▶ [Aim of the exercise]
Scan the records below and report how many lines include the string "doubling"; the number alone will do.

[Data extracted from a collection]
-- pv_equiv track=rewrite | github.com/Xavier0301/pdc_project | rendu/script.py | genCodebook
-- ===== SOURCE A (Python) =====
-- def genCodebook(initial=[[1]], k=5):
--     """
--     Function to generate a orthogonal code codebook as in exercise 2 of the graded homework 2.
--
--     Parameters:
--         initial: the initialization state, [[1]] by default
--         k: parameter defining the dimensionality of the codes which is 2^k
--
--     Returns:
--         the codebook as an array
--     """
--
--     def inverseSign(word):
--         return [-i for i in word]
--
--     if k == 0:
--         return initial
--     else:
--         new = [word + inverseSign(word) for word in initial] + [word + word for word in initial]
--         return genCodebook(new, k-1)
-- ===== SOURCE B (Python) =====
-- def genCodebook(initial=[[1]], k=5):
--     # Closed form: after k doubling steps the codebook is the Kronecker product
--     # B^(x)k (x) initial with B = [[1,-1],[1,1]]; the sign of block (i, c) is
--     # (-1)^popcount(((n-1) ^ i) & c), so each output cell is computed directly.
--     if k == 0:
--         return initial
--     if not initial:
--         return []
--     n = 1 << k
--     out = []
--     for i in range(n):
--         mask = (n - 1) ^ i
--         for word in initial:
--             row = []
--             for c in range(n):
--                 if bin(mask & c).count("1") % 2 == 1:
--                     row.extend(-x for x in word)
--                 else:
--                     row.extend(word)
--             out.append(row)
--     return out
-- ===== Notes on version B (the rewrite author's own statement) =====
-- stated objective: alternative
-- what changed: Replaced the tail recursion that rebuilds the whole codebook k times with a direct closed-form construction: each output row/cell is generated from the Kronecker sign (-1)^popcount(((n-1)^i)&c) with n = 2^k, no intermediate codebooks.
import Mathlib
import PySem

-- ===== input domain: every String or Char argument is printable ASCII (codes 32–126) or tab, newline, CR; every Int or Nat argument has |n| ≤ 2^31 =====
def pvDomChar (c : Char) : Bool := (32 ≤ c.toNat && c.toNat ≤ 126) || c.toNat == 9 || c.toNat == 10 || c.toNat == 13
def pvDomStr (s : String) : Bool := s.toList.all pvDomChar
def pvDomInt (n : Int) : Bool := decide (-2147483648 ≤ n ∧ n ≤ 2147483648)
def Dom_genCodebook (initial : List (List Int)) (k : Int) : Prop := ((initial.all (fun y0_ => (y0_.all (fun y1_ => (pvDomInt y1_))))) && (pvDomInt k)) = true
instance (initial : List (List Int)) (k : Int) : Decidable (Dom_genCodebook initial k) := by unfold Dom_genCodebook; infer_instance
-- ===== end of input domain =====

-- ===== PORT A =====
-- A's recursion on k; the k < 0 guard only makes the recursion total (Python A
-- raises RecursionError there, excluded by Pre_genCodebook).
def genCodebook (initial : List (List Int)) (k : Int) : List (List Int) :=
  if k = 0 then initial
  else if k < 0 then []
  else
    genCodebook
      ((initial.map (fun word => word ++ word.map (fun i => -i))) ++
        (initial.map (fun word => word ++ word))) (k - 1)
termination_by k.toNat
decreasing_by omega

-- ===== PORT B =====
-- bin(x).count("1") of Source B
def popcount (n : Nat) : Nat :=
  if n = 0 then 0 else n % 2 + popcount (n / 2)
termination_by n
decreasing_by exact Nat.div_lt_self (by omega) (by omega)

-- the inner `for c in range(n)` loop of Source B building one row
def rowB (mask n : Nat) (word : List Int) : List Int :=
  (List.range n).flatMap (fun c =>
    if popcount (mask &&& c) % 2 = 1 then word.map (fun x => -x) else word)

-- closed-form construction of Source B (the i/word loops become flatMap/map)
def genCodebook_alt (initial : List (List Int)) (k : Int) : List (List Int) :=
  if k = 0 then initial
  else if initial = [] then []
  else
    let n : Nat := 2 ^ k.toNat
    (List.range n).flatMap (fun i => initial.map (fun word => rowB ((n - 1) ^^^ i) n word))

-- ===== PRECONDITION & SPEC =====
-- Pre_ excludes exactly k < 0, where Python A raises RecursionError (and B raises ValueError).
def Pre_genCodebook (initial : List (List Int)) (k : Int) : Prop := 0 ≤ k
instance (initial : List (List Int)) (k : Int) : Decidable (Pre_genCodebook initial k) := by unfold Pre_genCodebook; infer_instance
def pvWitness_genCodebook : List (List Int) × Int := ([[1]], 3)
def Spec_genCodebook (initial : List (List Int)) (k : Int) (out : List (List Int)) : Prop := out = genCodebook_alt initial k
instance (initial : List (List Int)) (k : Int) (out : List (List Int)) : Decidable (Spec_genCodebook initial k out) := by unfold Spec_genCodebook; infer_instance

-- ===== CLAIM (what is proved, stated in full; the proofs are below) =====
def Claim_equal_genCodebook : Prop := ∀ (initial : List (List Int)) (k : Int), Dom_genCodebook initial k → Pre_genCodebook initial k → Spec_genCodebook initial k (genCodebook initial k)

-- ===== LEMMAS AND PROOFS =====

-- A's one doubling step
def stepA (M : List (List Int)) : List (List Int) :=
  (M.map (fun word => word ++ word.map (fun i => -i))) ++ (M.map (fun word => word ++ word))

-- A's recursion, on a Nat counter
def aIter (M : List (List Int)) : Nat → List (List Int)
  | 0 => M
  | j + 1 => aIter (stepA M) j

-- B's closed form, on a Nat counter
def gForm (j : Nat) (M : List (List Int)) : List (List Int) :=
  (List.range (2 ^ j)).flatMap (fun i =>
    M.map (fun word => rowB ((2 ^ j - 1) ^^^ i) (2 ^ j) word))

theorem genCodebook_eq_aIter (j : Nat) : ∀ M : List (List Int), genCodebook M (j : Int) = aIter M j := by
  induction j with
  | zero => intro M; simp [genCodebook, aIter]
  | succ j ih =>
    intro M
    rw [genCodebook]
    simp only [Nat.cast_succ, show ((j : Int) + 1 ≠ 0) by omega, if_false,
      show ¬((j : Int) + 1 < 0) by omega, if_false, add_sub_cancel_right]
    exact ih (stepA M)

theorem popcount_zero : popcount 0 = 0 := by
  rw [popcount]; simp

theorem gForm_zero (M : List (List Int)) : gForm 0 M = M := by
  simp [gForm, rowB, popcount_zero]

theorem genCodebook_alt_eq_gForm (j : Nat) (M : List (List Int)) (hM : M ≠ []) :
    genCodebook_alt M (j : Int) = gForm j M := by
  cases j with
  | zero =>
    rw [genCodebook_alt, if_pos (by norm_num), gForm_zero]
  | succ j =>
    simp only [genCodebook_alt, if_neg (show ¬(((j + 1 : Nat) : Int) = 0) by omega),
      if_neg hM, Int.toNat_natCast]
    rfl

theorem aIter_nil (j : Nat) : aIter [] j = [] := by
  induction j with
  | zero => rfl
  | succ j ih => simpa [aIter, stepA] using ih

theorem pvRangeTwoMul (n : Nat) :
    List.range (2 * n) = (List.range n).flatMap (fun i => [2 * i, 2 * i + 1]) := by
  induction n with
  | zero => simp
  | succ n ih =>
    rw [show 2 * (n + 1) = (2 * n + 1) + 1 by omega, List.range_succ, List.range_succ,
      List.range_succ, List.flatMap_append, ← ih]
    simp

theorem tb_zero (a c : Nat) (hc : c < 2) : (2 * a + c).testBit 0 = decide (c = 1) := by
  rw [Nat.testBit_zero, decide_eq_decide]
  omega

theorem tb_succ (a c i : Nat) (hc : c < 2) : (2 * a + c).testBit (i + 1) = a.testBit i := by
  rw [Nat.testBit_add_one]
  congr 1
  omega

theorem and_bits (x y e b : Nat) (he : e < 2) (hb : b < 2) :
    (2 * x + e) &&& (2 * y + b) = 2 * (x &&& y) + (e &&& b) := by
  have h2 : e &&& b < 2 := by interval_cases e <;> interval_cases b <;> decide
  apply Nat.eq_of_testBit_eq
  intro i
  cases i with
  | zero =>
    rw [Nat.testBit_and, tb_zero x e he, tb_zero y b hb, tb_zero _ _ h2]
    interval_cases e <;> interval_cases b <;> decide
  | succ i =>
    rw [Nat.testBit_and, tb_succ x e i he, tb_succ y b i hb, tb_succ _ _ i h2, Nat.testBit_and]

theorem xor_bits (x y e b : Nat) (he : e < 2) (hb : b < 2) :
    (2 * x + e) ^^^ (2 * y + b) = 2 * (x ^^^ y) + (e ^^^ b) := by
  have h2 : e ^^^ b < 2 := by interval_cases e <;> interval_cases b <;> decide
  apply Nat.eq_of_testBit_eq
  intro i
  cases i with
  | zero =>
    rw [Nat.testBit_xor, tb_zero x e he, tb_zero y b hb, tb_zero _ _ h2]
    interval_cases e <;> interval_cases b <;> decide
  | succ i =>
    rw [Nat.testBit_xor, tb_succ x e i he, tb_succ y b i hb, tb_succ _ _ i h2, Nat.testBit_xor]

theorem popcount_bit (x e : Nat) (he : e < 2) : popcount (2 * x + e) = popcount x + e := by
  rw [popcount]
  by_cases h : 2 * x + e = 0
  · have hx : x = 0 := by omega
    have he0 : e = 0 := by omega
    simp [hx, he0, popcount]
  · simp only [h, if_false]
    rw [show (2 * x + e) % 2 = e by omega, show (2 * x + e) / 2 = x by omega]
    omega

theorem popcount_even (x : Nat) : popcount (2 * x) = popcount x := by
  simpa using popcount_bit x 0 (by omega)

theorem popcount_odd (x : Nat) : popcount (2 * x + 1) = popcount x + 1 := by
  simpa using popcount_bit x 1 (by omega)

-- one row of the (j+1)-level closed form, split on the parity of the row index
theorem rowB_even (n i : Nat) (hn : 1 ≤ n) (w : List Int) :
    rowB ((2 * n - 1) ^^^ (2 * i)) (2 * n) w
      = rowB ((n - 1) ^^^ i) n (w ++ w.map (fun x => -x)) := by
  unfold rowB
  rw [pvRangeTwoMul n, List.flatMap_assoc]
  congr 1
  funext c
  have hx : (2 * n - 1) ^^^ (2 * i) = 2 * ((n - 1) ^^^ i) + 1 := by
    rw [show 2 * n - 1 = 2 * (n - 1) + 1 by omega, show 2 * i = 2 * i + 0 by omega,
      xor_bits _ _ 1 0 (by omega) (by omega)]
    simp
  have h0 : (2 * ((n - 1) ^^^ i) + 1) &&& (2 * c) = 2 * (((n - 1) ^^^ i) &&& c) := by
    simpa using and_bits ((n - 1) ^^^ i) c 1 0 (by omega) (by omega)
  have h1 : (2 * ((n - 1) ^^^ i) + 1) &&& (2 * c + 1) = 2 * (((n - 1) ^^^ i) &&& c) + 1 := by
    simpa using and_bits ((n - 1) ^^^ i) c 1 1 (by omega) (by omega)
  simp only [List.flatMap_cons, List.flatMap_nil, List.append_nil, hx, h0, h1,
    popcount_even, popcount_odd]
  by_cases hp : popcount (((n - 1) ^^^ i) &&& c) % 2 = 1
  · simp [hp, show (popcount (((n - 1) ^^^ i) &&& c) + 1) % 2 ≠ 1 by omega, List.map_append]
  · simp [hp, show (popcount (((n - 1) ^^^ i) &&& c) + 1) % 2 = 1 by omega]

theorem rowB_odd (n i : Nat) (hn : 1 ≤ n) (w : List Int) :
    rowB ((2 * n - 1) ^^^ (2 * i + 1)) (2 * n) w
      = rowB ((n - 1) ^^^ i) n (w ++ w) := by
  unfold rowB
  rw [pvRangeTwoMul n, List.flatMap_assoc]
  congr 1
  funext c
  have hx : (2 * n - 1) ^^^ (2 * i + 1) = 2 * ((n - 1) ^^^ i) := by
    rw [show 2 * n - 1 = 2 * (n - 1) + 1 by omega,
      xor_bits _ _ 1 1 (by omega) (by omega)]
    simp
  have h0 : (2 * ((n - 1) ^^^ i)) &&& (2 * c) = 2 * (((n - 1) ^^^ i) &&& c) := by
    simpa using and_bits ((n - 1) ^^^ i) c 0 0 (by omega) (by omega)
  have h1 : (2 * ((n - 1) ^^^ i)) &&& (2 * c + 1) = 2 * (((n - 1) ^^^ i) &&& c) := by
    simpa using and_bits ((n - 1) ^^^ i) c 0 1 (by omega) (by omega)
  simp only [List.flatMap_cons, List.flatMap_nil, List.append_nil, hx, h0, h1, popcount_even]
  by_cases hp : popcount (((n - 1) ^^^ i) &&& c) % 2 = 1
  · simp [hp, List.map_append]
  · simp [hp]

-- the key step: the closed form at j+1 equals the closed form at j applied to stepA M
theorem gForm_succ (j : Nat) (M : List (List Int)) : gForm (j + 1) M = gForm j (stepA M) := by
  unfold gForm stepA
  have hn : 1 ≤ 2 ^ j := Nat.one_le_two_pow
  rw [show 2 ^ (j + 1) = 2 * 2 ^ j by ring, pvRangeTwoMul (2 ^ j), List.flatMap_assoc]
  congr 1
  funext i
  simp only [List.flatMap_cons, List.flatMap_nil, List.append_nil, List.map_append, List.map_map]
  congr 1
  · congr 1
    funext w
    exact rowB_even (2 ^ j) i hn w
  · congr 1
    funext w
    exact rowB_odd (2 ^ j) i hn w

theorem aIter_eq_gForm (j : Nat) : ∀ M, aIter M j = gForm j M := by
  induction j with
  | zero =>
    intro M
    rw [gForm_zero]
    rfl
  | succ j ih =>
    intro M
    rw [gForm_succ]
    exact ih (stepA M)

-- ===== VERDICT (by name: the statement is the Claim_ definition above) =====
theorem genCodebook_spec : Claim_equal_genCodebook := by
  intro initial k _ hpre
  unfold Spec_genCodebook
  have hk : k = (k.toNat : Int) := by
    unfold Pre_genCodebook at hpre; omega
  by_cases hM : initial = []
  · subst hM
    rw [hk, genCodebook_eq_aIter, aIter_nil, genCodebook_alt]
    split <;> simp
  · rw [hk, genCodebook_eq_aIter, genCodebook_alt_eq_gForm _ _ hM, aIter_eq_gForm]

▶ [Expected answer]
2